*** GIVEN RECORDS Section Begins ***

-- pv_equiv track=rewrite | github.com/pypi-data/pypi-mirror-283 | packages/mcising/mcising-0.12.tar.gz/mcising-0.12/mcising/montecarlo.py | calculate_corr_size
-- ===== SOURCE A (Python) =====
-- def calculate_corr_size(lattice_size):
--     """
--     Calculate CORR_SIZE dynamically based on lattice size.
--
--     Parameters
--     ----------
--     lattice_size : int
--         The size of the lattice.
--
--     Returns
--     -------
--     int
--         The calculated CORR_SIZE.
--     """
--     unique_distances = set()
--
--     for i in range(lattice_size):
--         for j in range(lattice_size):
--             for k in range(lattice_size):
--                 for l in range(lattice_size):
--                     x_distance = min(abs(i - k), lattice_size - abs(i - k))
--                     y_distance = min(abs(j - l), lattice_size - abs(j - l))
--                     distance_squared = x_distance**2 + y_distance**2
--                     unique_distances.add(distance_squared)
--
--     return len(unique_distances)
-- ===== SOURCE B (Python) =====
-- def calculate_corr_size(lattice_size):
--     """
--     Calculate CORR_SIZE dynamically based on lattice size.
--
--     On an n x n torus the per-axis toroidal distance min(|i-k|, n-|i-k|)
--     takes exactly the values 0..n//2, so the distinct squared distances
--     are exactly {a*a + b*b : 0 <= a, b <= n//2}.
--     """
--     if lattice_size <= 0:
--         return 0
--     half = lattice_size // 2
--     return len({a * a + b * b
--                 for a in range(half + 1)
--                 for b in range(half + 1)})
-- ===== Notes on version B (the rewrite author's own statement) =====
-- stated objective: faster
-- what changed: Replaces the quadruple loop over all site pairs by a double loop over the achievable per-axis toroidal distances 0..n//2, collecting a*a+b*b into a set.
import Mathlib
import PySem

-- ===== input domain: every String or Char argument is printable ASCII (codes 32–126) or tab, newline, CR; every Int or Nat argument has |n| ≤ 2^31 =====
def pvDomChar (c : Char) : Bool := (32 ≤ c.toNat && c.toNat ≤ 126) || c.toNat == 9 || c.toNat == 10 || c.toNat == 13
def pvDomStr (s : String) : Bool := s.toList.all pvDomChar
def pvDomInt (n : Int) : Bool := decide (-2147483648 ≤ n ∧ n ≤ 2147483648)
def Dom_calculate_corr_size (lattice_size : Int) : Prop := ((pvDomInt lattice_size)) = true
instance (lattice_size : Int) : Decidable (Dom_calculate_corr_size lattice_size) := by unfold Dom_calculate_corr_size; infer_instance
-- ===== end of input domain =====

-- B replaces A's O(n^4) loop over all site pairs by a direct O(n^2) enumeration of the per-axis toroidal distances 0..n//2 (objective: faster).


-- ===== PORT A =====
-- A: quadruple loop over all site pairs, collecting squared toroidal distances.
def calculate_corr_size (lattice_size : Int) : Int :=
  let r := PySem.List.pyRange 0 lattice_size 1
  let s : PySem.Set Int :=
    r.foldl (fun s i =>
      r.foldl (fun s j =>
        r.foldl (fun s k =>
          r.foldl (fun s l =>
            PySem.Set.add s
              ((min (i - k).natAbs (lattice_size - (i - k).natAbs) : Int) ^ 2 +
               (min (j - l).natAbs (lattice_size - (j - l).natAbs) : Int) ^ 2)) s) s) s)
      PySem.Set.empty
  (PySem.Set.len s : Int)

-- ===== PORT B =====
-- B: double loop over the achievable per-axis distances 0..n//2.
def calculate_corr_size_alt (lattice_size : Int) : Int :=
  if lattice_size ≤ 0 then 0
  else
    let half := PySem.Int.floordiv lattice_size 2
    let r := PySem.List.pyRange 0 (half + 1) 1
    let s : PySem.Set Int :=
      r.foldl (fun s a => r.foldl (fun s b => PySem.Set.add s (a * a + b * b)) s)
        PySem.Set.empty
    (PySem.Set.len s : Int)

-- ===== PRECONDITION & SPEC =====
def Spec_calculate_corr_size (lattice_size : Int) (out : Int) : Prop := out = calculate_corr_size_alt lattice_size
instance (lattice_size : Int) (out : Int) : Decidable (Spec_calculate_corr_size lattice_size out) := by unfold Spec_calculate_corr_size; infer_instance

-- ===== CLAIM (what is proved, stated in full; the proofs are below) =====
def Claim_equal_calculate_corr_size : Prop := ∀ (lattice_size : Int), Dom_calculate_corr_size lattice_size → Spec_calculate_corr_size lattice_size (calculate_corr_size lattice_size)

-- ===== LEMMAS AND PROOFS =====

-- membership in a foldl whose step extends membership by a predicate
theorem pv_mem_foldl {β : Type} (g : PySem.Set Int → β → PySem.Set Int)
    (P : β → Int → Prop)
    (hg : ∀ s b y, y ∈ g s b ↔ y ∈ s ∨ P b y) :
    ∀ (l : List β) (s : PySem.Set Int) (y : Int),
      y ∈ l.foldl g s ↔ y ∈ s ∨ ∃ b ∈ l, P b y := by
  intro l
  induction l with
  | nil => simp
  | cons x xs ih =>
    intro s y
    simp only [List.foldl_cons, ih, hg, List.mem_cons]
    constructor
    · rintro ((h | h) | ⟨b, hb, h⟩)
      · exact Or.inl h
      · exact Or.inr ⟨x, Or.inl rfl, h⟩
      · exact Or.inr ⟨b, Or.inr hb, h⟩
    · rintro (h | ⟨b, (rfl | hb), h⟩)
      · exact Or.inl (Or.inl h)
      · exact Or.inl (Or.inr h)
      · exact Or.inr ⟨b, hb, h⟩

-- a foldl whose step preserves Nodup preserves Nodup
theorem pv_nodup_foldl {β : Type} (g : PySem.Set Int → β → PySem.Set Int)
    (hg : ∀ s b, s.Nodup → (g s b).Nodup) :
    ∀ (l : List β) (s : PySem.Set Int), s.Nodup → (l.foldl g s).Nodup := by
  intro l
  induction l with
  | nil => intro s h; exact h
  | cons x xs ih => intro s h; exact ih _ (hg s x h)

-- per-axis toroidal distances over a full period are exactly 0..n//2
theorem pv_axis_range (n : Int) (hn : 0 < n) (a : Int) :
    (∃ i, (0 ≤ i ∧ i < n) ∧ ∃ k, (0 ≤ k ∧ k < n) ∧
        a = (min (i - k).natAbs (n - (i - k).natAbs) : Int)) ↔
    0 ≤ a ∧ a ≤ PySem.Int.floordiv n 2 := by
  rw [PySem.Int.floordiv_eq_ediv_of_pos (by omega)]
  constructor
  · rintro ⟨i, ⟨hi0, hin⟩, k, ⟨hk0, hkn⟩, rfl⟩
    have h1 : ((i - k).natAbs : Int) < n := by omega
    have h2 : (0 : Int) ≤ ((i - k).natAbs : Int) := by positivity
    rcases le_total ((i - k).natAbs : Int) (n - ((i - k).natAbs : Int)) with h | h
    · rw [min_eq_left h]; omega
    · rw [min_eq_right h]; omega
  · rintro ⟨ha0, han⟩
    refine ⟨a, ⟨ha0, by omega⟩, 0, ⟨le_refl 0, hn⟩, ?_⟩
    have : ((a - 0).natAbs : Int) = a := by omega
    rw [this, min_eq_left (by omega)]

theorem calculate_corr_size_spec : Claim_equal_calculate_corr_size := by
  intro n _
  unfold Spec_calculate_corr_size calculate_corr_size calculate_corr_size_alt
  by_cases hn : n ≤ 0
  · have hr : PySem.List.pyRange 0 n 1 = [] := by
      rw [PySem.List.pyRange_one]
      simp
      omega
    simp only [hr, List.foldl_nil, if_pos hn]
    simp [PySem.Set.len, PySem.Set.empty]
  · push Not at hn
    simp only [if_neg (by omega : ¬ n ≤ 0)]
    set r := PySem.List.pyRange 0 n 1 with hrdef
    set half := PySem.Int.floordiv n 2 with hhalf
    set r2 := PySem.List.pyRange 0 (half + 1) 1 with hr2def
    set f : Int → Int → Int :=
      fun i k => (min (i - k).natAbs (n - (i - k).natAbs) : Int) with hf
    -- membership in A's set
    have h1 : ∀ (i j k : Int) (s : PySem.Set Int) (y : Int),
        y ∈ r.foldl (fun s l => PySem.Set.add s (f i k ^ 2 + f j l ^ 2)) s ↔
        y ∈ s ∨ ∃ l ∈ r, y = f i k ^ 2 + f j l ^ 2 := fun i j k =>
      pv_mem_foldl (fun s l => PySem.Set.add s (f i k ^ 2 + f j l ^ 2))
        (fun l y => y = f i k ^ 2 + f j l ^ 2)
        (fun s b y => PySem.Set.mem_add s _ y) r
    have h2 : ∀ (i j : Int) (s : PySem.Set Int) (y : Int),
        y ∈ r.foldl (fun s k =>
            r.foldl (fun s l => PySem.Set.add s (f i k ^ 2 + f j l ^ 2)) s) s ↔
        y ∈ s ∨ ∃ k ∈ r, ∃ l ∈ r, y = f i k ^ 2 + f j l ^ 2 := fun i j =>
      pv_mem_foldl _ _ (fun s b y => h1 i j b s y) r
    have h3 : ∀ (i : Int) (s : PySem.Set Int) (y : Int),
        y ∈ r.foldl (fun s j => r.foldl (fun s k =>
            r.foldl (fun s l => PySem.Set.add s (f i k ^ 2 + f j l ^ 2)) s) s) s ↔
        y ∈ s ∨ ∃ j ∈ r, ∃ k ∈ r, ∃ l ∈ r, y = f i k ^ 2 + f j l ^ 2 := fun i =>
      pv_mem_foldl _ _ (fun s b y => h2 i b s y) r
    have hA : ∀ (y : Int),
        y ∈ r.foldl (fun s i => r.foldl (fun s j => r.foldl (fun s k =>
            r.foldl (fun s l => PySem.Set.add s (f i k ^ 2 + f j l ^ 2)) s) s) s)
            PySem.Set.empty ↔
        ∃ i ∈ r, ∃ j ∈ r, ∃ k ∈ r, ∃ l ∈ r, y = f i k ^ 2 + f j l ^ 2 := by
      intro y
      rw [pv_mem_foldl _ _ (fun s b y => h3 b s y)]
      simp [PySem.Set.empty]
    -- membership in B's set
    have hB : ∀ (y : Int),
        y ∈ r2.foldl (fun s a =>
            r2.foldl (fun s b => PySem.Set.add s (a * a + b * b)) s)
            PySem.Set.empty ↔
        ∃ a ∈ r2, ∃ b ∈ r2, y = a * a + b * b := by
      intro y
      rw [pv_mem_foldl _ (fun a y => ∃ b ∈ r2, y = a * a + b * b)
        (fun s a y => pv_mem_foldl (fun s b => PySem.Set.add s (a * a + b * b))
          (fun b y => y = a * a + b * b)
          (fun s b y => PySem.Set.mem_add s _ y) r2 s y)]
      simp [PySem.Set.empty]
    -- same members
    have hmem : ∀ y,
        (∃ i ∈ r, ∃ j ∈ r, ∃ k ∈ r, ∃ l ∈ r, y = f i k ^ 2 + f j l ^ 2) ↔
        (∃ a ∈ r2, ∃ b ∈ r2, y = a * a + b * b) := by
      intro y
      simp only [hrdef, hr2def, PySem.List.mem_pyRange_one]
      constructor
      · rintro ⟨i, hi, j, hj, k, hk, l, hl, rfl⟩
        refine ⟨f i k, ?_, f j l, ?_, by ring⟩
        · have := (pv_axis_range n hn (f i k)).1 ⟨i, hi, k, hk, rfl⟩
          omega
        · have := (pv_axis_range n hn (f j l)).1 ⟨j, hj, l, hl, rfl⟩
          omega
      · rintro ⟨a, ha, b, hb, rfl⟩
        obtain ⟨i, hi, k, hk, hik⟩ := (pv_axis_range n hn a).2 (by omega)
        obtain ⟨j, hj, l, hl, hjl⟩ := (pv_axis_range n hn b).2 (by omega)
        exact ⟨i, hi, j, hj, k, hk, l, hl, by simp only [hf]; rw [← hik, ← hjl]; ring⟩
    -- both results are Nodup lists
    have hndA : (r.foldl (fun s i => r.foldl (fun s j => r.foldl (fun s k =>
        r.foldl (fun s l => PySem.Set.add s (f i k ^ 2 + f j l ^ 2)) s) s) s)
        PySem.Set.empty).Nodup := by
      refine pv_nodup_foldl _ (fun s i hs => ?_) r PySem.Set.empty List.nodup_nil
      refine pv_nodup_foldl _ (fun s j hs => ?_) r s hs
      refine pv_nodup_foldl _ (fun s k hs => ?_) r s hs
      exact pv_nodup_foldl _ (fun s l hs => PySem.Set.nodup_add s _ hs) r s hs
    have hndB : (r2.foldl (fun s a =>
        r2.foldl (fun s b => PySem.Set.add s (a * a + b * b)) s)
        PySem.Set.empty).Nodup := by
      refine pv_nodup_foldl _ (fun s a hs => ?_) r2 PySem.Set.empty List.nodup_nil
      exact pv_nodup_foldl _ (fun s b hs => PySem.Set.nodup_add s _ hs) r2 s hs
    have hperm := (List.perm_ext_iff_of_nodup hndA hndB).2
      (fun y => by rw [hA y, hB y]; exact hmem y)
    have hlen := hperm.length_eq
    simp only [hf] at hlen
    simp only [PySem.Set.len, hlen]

*** GIVEN RECORDS Section Ends ***

Set down, from the entries above, exactly the lines from the one with "-- B: double" up to and including the one with "let r := PySem.List.pyRange 0 (half", and no other lines.

-- B: double loop over the achievable per-axis distances 0..n//2.
def calculate_corr_size_alt (lattice_size : Int) : Int :=
  if lattice_size ≤ 0 then 0
  else
    let half := PySem.Int.floordiv lattice_size 2
    let r := PySem.List.pyRange 0 (half + 1) 1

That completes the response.